→ **Problem to solve**:
Give the lines below again exactly, starting with the line that holds "exact visDec_rev L _ i h rfl" and going on through the line that holds "simp [length_sweepFwd]; omega".

[Data entries]
◆ ◆ ◆

lemma loopA_eq :
    ∀ (fuel : Nat) (ans ps ss : List Int), ps.length ≤ ss.length →
      (∀ s ∈ ss.take ps.length, 0 < s) → ps.length ≤ fuel →
      loopA fuel ans ps ss = ans ++ gr (daysB ps ss) := by
  intro fuel
  induction fuel with
  | zero =>
    intro ans ps ss _ _ hf
    have : ps = [] := List.eq_nil_of_length_eq_zero (by omega)
    subst this
    simp [loopA, daysB, gr]
  | succ fuel ih =>
    intro ans ps ss hlen hpos hf
    cases ps with
    | nil => simp [loopA, daysB, gr]
    | cons p ps' =>
      cases ss with
      | nil => simp at hlen
      | cons s ss' =>
        have hs0 : 0 < s := hpos s (by simp)
        have hd0 : daysB (p :: ps') (s :: ss')
            = ceilA (100 - p) s :: daysB ps' ss' := by
          simp only [daysB, List.zipWith_cons_cons, daysB_head]
        have hn1 : (daysB (p :: ps') (s :: ss')).length = (p :: ps').length := by
          simp only [daysB, List.length_zipWith]; omega
        have hzl : (List.zipWith (fun pi si => pi + si * ceilA (100 - p) s)
            (p :: ps') (s :: ss')).length = (p :: ps').length := by
          simp only [List.length_zipWith]; omega
        have hup := daysB_update (ceilA (100 - p) s) (p :: ps') (s :: ss') hpos
        have hpop := popA_spec
          (List.zipWith (fun pi si => pi + si * ceilA (100 - p) s) (p :: ps') (s :: ss'))
          (s :: ss') 0 (by rw [hzl]; exact hlen) (by rw [hzl]; exact hpos)
        rw [hup] at hpop
        have hpredeq : ((fun e => decide (e ≤ 0)) ∘ (fun d => d - ceilA (100 - p) s))
            = (fun d => decide (d ≤ ceilA (100 - p) s)) := by
          funext d; simp
        have htw : ((daysB (p :: ps') (s :: ss')).map (fun d => d - ceilA (100 - p) s)).takeWhile
              (fun e => decide (e ≤ 0))
            = ((daysB (p :: ps') (s :: ss')).takeWhile
                (fun d => decide (d ≤ ceilA (100 - p) s))).map (fun d => d - ceilA (100 - p) s) := by
          rw [List.takeWhile_map, hpredeq]
        rw [htw, List.length_map] at hpop
        have htwc : (daysB (p :: ps') (s :: ss')).takeWhile
              (fun d => decide (d ≤ ceilA (100 - p) s))
            = ceilA (100 - p) s
                :: (daysB ps' ss').takeWhile (fun d => decide (d ≤ ceilA (100 - p) s)) := by
          rw [hd0, List.takeWhile_cons]; simp
        have hdwc : (daysB (p :: ps') (s :: ss')).dropWhile
              (fun d => decide (d ≤ ceilA (100 - p) s))
            = (daysB ps' ss').dropWhile (fun d => decide (d ≤ ceilA (100 - p) s)) := by
          rw [hd0, List.dropWhile_cons]; simp
        rw [htwc, List.length_cons] at hpop
        have hLle : (((daysB ps' ss').takeWhile
            (fun d => decide (d ≤ ceilA (100 - p) s))).length + 1) ≤ (p :: ps').length := by
          have := (List.takeWhile_sublist
            (l := daysB (p :: ps') (s :: ss'))
            (fun d => decide (d ≤ ceilA (100 - p) s))).length_le
          rw [htwc, List.length_cons, hn1] at this
          exact this
        simp only [loopA, List.headD_cons]
        rw [hpop]
        have hlen2 : ((List.zipWith (fun pi si => pi + si * ceilA (100 - p) s)
              (p :: ps') (s :: ss')).drop
                ((((daysB ps' ss').takeWhile (fun d => decide (d ≤ ceilA (100 - p) s))).length + 1))).length
            ≤ ((s :: ss').drop
                ((((daysB ps' ss').takeWhile (fun d => decide (d ≤ ceilA (100 - p) s))).length + 1))).length := by
          simp only [List.length_drop, hzl]; omega
        have hpos2 : ∀ t ∈ ((s :: ss').drop
              ((((daysB ps' ss').takeWhile (fun d => decide (d ≤ ceilA (100 - p) s))).length + 1))).take
              (((List.zipWith (fun pi si => pi + si * ceilA (100 - p) s)
                (p :: ps') (s :: ss')).drop
                  ((((daysB ps' ss').takeWhile (fun d => decide (d ≤ ceilA (100 - p) s))).length + 1))).length),
            0 < t := by
          intro t ht
          simp only [List.length_drop, hzl] at ht
          rw [← List.drop_take] at ht
          exact hpos t (List.mem_of_mem_drop ht)
        have hf2 : ((List.zipWith (fun pi si => pi + si * ceilA (100 - p) s)
              (p :: ps') (s :: ss')).drop
                ((((daysB ps' ss').takeWhile (fun d => decide (d ≤ ceilA (100 - p) s))).length + 1))).length
            ≤ fuel := by
          simp only [List.length_drop, hzl]
          simp only [List.length_cons] at hf ⊢
          omega
        rw [ih _ _ _ hlen2 hpos2 hf2]
        have hdrop2 : daysB
            ((List.zipWith (fun pi si => pi + si * ceilA (100 - p) s) (p :: ps') (s :: ss')).drop
              ((((daysB ps' ss').takeWhile (fun d => decide (d ≤ ceilA (100 - p) s))).length + 1)))
            ((s :: ss').drop
              ((((daysB ps' ss').takeWhile (fun d => decide (d ≤ ceilA (100 - p) s))).length + 1)))
            = ((daysB ps' ss').dropWhile
                (fun d => decide (d ≤ ceilA (100 - p) s))).map (fun d => d - ceilA (100 - p) s) := by
          show List.zipWith _ _ _ = _
          rw [← List.drop_zipWith]
          have h1 : List.zipWith (fun p_1 s_1 => -PySem.Int.floordiv (p_1 - 100) s_1)
              (List.zipWith (fun pi si => pi + si * ceilA (100 - p) s) (p :: ps') (s :: ss'))
              (s :: ss')
              = (daysB (p :: ps') (s :: ss')).map (fun d => d - ceilA (100 - p) s) := hup
          rw [h1, ← List.map_drop]
          have hK : ((daysB ps' ss').takeWhile (fun d => decide (d ≤ ceilA (100 - p) s))).length + 1
              = ((daysB (p :: ps') (s :: ss')).takeWhile
                  (fun d => decide (d ≤ ceilA (100 - p) s))).length := by
            rw [htwc, List.length_cons]
          rw [hK, drop_takeWhile_length, hdwc]
        rw [hdrop2, gr_map_sub]
        have hgr : gr (daysB (p :: ps') (s :: ss'))
            = ((1 : Int) + ((daysB ps' ss').takeWhile (fun d => decide (d ≤ ceilA (100 - p) s))).length)
              :: gr ((daysB ps' ss').dropWhile (fun d => decide (d ≤ ceilA (100 - p) s))) := by
          rw [hd0]
          show grAux _ 1 _ = _
          rw [grAux_eq]
        rw [hgr]
        simp only [List.append_assoc, List.cons_append, List.nil_append]
        congr 2
        push_cast
        ring
def Spec_board_is_solved (board : List (List String)) (out : Bool) : Prop := out = board_is_solved_alt board
instance (board : List (List String)) (out : Bool) : Decidable (Spec_board_is_solved board out) := by unfold Spec_board_is_solved; infer_instance

-- ===== CLAIM (what is proved, stated in full; the proofs are below) =====
def Claim_equal_board_is_solved : Prop := ∀ (board : List (List String)), Dom_board_is_solved board → Pre_board_is_solved board → Spec_board_is_solved board (board_is_solved board)

-- ===== LEMMAS AND PROOFS =====

-- visibility of a bulb strictly below index i (through passable cells), recursively
def visDec (get : Nat → String) : Nat → Bool
  | 0 => false
  | i+1 => pvPass (get (i+1)) && ((get i == "L") || visDec get i)

-- visibility of a bulb strictly above index x (below n), recursively
def visInc (get : Nat → String) (n : Nat) (x : Nat) : Bool :=
  if x < n - 1 then
    pvPass (get x) && ((get (x+1) == "L") || visInc get n (x+1))
  else false
termination_by n - 1 - x
decreasing_by omega

theorem scanIncAux_true (get : Nat → String) (n fuel x : Nat) :
    scanIncAux get n fuel x true = true := by
  cases fuel <;> simp [scanIncAux]

theorem scanDecAux_true (get : Nat → String) (x : Nat) :
    scanDecAux get x true = true := by
  cases x <;> simp [scanDecAux]

theorem scanIncAux_eq_visInc (get : Nat → String) (n : Nat) :
    ∀ fuel x, n ≤ fuel + x + 1 → scanIncAux get n fuel x false = visInc get n x := by
  intro fuel
  induction fuel with
  | zero =>
    intro x hx
    rw [visInc, scanIncAux]
    have : ¬ x < n - 1 := by omega
    simp [this]
  | succ fuel ih =>
    intro x hx
    rw [visInc, scanIncAux]
    by_cases h1 : x < n - 1
    · by_cases h2 : pvPass (get x) = true
      · by_cases h3 : get (x+1) == "L"
        · simp [h1, h2, h3, scanIncAux_true]
        · simp only [h1, h2, h3]
          simp only [decide_true, Bool.true_and, Bool.and_true, Bool.not_false, if_true,
            Bool.false_or]
          exact ih (x+1) (by omega)
      · simp [h1, h2]
    · simp [h1]

theorem scanDecAux_eq_visDec (get : Nat → String) :
    ∀ x, scanDecAux get x false = visDec get x := by
  intro x
  induction x with
  | zero => simp [scanDecAux, visDec]
  | succ x ih =>
    rw [scanDecAux, visDec]
    by_cases h2 : pvPass (get (x+1)) = true
    · by_cases h3 : get x == "L"
      · simp [h2, h3, scanDecAux_true]
      · simp only [h2, h3]
        simp only [Bool.not_false, Bool.and_true, if_true, Bool.false_or]
        exact ih
    · simp [h2]

theorem visDec_congr (get get' : Nat → String) :
    ∀ i, (∀ j, j ≤ i → get j = get' j) → visDec get i = visDec get' i := by
  intro i
  induction i with
  | zero => intro _; simp [visDec]
  | succ i ih =>
    intro h
    rw [visDec, visDec, h (i+1) (by omega), h i (by omega), ih (fun j hj => h j (by omega))]

theorem visInc_unfold (get : Nat → String) (n x : Nat) :
    visInc get n x =
      if x < n - 1 then pvPass (get x) && ((get (x+1) == "L") || visInc get n (x+1))
      else false := by
  conv_lhs => rw [visInc]

theorem visInc_congr (get get' : Nat → String) (n : Nat) (h : ∀ j, j < n → get j = get' j) :
    ∀ x, visInc get n x = visInc get' n x := by
  have key : ∀ fuel x, n - 1 - x ≤ fuel → visInc get n x = visInc get' n x := by
    intro fuel
    induction fuel with
    | zero =>
      intro x hx
      rw [visInc_unfold get, visInc_unfold get']
      have : ¬ x < n - 1 := by omega
      simp [this]
    | succ fuel ih =>
      intro x hx
      rw [visInc_unfold get, visInc_unfold get']
      by_cases h1 : x < n - 1
      · rw [h x (by omega), h (x+1) (by omega), ih (x+1) (by omega)]
      · simp [h1]
  intro x
  exact key (n - 1 - x) x (le_refl _)

-- A's threaded four scans as a disjunction of the four visibilities
theorem alit_eq (board : List (List String)) (n row col : Nat) :
    (scanDecAux (fun y => pvGetCell board row y) col
      (scanIncAux (fun y => pvGetCell board row y) n n col
        (scanDecAux (fun x => pvGetCell board x col) row
          (scanIncAux (fun x => pvGetCell board x col) n n row false)))) =
    ((visInc (fun x => pvGetCell board x col) n row || visDec (fun x => pvGetCell board x col) row) ||
     (visInc (fun y => pvGetCell board row y) n col || visDec (fun y => pvGetCell board row y) col)) := by
  rw [scanIncAux_eq_visInc _ _ _ _ (by omega)]
  cases h1 : visInc (fun x => pvGetCell board x col) n row
  · rw [scanDecAux_eq_visDec]
    cases h2 : visDec (fun x => pvGetCell board x col) row
    · rw [scanIncAux_eq_visInc _ _ _ _ (by omega)]
      cases h3 : visInc (fun y => pvGetCell board row y) n col
      · rw [scanDecAux_eq_visDec]; simp
      · rw [scanDecAux_true]; simp
    · rw [scanIncAux_true, scanDecAux_true]; simp
  · rw [scanDecAux_true, scanIncAux_true, scanDecAux_true]; simp

theorem length_sweepFwd (s : Bool) (L : List String) : (sweepFwd s L).length = L.length := by
  induction L generalizing s with
  | nil => simp [sweepFwd]
  | cons c rest ih => simp [sweepFwd, ih]

theorem sweepFwd_getD_zero (s : Bool) (L : List String) (h : L ≠ []) :
    (sweepFwd s L).getD 0 false = pvStep s (L.getD 0 "") := by
  cases L with
  | nil => simp at h
  | cons c rest => simp [sweepFwd]

theorem sweepFwd_getD_succ (L : List String) :
    ∀ s i, i + 1 < L.length →
      (sweepFwd s L).getD (i+1) false = pvStep ((sweepFwd s L).getD i false) (L.getD (i+1) "") := by
  induction L with
  | nil => intro s i h; simp at h
  | cons c rest ih =>
    intro s i h
    cases i with
    | zero =>
      have hrest : rest ≠ [] := by
        intro hnil
        rw [hnil] at h
        simp at h
      simp only [sweepFwd, List.getD_cons_succ, List.getD_cons_zero]
      exact sweepFwd_getD_zero _ _ hrest
    | succ i =>
      simp only [sweepFwd, List.getD_cons_succ]
      exact ih (pvStep s c) i (by simpa using h)

theorem pass_and_visDec (get : Nat → String) (i : Nat) :
    (pvPass (get i) && visDec get i) = visDec get i := by
  cases i with
  | zero => simp [visDec]
  | succ i =>
    rw [visDec]
    cases pvPass (get (i+1)) <;> simp

theorem fwd_spec (L : List String) :
    ∀ i, i < L.length →
      (sweepFwd false L).getD i false =
        ((L.getD i "" == "L") || (pvPass (L.getD i "") && visDec (fun j => L.getD j "") i)) := by
  intro i
  induction i with
  | zero =>
    intro h
    have hL : L ≠ [] := by intro hnil; rw [hnil] at h; simp at h
    rw [sweepFwd_getD_zero _ _ hL]
    simp only [visDec]
    set c := L.getD 0 "" with hc
    by_cases h1 : c = "L"
    · simp [pvStep, pvPass, h1]
    · by_cases h2 : c = "."
      · simp [pvStep, pvPass, h2]
      · simp [pvStep, pvPass, h1, h2]
  | succ i ih =>
    intro h
    rw [sweepFwd_getD_succ _ _ _ h, ih (by omega)]
    rw [visDec]
    set c := L.getD (i+1) "" with hc
    set b := L.getD i "" with hb
    set v := visDec (fun j => L.getD j "") i with hv
    have habs : (pvPass b && v) = v := pass_and_visDec (fun j => L.getD j "") i
    simp only [pvPass] at habs
    by_cases h1 : c = "L"
    · simp [pvStep, pvPass, h1]
    · by_cases h2 : c = "."
      · simp only [pvStep, pvPass, h2]
        cases h3 : (b == "L")
        · cases hvv : v
          · simp
          · rw [h3, hvv] at habs
            simp at habs
            simp [habs]
        · simp
      · simp [pvStep, pvPass, h1, h2]

theorem getD_reverse {α : Type} (M : List α) (i : Nat) (d : α) (h : i < M.length) :
    M.reverse.getD i d = M.getD (M.length - 1 - i) d := by
  rw [List.getD_eq_getElem _ _ (by simpa using h), List.getD_eq_getElem _ _ (by omega),
    List.getElem_reverse]

theorem visDec_rev (L : List String) :
    ∀ m i, i < L.length → m = L.length - 1 - i →
      visDec (fun j => L.getD (L.length - 1 - j) "") m = visInc (fun j => L.getD j "") L.length i := by
  intro m
  induction m with
  | zero =>
    intro i hi hm
    rw [visDec, visInc]
    have : ¬ i < L.length - 1 := by omega
    simp [this]
  | succ m ih =>
    intro i hi hm
    rw [visDec, visInc]
    have h1 : L.length - 1 - (m+1) = i := by omega
    have h2 : L.length - 1 - m = i + 1 := by omega
    have h3 : i < L.length - 1 := by omega
    rw [h1, h2, ih (i+1) (by omega) (by omega)]
    simp [h3]

theorem bwd_spec (L : List String) (i : Nat) (h : i < L.length) :
    ((sweepFwd false L.reverse).reverse).getD i false =
      ((L.getD i "" == "L") || (pvPass (L.getD i "") && visInc (fun j => L.getD j "") L.length i)) := by
  have hlen : (sweepFwd false L.reverse).length = L.length := by
    rw [length_sweepFwd, List.length_reverse]
  rw [getD_reverse _ _ _ (by rw [hlen]; omega), hlen]
  rw [fwd_spec _ _ (by simp; omega)]
  have hrev : ∀ j, j < L.length → L.reverse.getD j "" = L.getD (L.length - 1 - j) "" := by
    intro j hj
    exact getD_reverse _ _ _ (by simpa using hj)
  rw [hrev _ (by omega)]

  have hi : L.length - 1 - (L.length - 1 - i) = i := by omega
  rw [hi]
  congr 2
  rw [visDec_congr (fun j => L.reverse.getD j "") (fun j => L.getD (L.length - 1 - j) "")
    _ (fun j hj => hrev j (by omega))]
  exact visDec_rev L _ i h rfl

theorem getD_map {α β : Type} (f : α → β) (l : List α) (i : Nat) (d : β) (d' : α)
    (h : i < l.length) : (l.map f).getD i d = f (l.getD i d') := by
  rw [List.getD_eq_getElem _ _ (by simpa using h), List.getD_eq_getElem _ _ h, List.getElem_map]

theorem getD_range_map {β : Type} (f : Nat → β) (n i : Nat) (d : β) (h : i < n) :
    (((List.range n).map f).getD i d) = f i := by
  rw [getD_map f _ i d 0 (by simpa using h)]
  congr 1
  rw [List.getD_eq_getElem _ _ (by simpa using h), List.getElem_range]

theorem getD_take {α : Type} (l : List α) (n i : Nat) (d : α) (h : i < n) :
    (l.take n).getD i d = l.getD i d := by
  by_cases hl : i < l.length
  · rw [List.getD_eq_getElem _ _ (by simp; omega), List.getD_eq_getElem _ _ hl,
      List.getElem_take]
  · rw [List.getD_eq_default _ _ (by simp; omega), List.getD_eq_default _ _ (by omega)]

theorem lineLit_getD (L : List String) (i : Nat) (h : i < L.length) :
    (lineLit L).getD i false =
      ((sweepFwd false L).getD i false || ((sweepFwd false L.reverse).reverse).getD i false) := by
  have h1 : i < (sweepFwd false L).length := by rw [length_sweepFwd]; exact h
  have h2 : i < ((sweepFwd false L.reverse).reverse).length := by
    simp [length_sweepFwd]; omega
  have h3 : i < (lineLit L).length := by
    simp [lineLit, length_sweepFwd]; omega
  rw [List.getD_eq_getElem _ _ h3, List.getD_eq_getElem _ _ h1, List.getD_eq_getElem _ _ h2]
  simp only [lineLit, List.getElem_zipWith]

theorem all_congr' {α : Type} (l : List α) (f g : α → Bool) (h : ∀ x ∈ l, f x = g x) :
    l.all f = l.all g := by
  induction l with
  | nil => rfl
  | cons a l ih =>
    simp only [List.all_cons, h a (by simp)]
    rw [ih (fun x hx => h x (by simp [hx]))]

-- grid cells agree with board cells at in-range columns
theorem gridCell (board : List (List String)) (r c : Nat) (hc : c < board.length) :
    pvGetCell (board.map fun row => row.take board.length) r c = pvGetCell board r c := by
  unfold pvGetCell
  by_cases hr : r < board.length
  · rw [getD_map _ _ _ _ [] hr, getD_take _ _ _ _ hc]
  · rw [show (board.map fun row => row.take board.length).getD r [] = [] from
      List.getD_eq_default _ _ (by simp; omega),
      show board.getD r [] = [] from List.getD_eq_default _ _ (by omega)]

-- the whole '.'-cell value of B, reduced to the four visibilities over board accessors
theorem blit_eq (board : List (List String)) (row col : Nat)
    (hpre : Pre_board_is_solved board)
    (hr : row < board.length) (hc : col < board.length)
    (hcell : pvGetCell board row col = ".") :
    ((((board.map fun r => r.take board.length).map lineLit).getD row []).getD col false ||
      (((List.range board.length).map fun y =>
          lineLit ((List.range board.length).map fun x =>
            pvGetCell (board.map fun r => r.take board.length) x y)).getD col []).getD row false) =
    ((visInc (fun x => pvGetCell board x col) board.length row || visDec (fun x => pvGetCell board x col) row) ||
     (visInc (fun y => pvGetCell board row y) board.length col || visDec (fun y => pvGetCell board row y) col)) := by
  set n := board.length with hn
  -- row part
  have hrowlen : ((board.getD row []).take n).length = n := by
    have hmem : board.getD row [] ∈ board := by
      rw [List.getD_eq_getElem _ _ hr]
      exact List.getElem_mem hr
    have := hpre (board.getD row []) hmem
    rw [List.length_take]
    omega
  have hRget : ∀ j, j < n → ((board.getD row []).take n).getD j "" = pvGetCell board row j := by
    intro j hj
    rw [getD_take _ _ _ _ hj]
    rfl
  have hrowVal : (((board.map fun r => r.take n).map lineLit).getD row []).getD col false =
      (visDec (fun y => pvGetCell board row y) col || visInc (fun y => pvGetCell board row y) n col) := by
    rw [getD_map lineLit _ _ _ [] (by simpa using hr), getD_map _ _ _ _ [] hr]
    set R := (board.getD row []).take n with hR
    have hcell' : R.getD col "" = "." := by rw [hRget col hc]; exact hcell
    rw [lineLit_getD R col (by rw [hrowlen]; exact hc)]
    rw [fwd_spec R col (by rw [hrowlen]; exact hc), bwd_spec R col (by rw [hrowlen]; exact hc)]
    rw [hcell']
    rw [visDec_congr (fun j => R.getD j "") (fun y => pvGetCell board row y) col
      (fun j hj => hRget j (by omega))]
    rw [visInc_congr (fun j => R.getD j "") (fun y => pvGetCell board row y) R.length
      (fun j hj => hRget j (by rw [hrowlen] at hj; exact hj))]
    rw [hrowlen]
    simp [pvPass]
  -- column part
  have hCget : ∀ j, j < n →
      (((List.range n).map fun x => pvGetCell (board.map fun r => r.take n) x col)).getD j "" =
        pvGetCell board j col := by
    intro j hj
    rw [getD_range_map _ _ _ _ hj, gridCell board j col hc]
  have hClen : (((List.range n).map fun x => pvGetCell (board.map fun r => r.take n) x col)).length = n := by
    simp
  have hcolVal : (((List.range n).map fun y =>
        lineLit ((List.range n).map fun x => pvGetCell (board.map fun r => r.take n) x y)).getD col []).getD row false =
      (visDec (fun x => pvGetCell board x col) row || visInc (fun x => pvGetCell board x col) n row) := by
    rw [getD_range_map _ _ _ _ hc]
    set C := ((List.range n).map fun x => pvGetCell (board.map fun r => r.take n) x col) with hC
    have hcell' : C.getD row "" = "." := by rw [hCget row hr]; exact hcell
    rw [lineLit_getD C row (by rw [hClen]; exact hr)]
    rw [fwd_spec C row (by rw [hClen]; exact hr), bwd_spec C row (by rw [hClen]; exact hr)]
    rw [hcell']
    rw [visDec_congr (fun j => C.getD j "") (fun x => pvGetCell board x col) row
      (fun j hj => hCget j (by omega))]
    rw [visInc_congr (fun j => C.getD j "") (fun x => pvGetCell board x col) C.length
      (fun j hj => hCget j (by rw [hClen] at hj; exact hj))]
    rw [hClen]
    simp [pvPass]
  rw [hrowVal, hcolVal]
  cases visInc (fun x => pvGetCell board x col) n row <;>
    cases visDec (fun x => pvGetCell board x col) row <;>
    cases visInc (fun y => pvGetCell board row y) n col <;>
    cases visDec (fun y => pvGetCell board row y) col <;> rfl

◆ ◆ ◆

→ **Answer to the problem**:
  exact visDec_rev L _ i h rfl

theorem getD_map {α β : Type} (f : α → β) (l : List α) (i : Nat) (d : β) (d' : α)
    (h : i < l.length) : (l.map f).getD i d = f (l.getD i d') := by
  rw [List.getD_eq_getElem _ _ (by simpa using h), List.getD_eq_getElem _ _ h, List.getElem_map]

theorem getD_range_map {β : Type} (f : Nat → β) (n i : Nat) (d : β) (h : i < n) :
    (((List.range n).map f).getD i d) = f i := by
  rw [getD_map f _ i d 0 (by simpa using h)]
  congr 1
  rw [List.getD_eq_getElem _ _ (by simpa using h), List.getElem_range]

theorem getD_take {α : Type} (l : List α) (n i : Nat) (d : α) (h : i < n) :
    (l.take n).getD i d = l.getD i d := by
  by_cases hl : i < l.length
  · rw [List.getD_eq_getElem _ _ (by simp; omega), List.getD_eq_getElem _ _ hl,
      List.getElem_take]
  · rw [List.getD_eq_default _ _ (by simp; omega), List.getD_eq_default _ _ (by omega)]

theorem lineLit_getD (L : List String) (i : Nat) (h : i < L.length) :
    (lineLit L).getD i false =
      ((sweepFwd false L).getD i false || ((sweepFwd false L.reverse).reverse).getD i false) := by
  have h1 : i < (sweepFwd false L).length := by rw [length_sweepFwd]; exact h
  have h2 : i < ((sweepFwd false L.reverse).reverse).length := by
    simp [length_sweepFwd]; omega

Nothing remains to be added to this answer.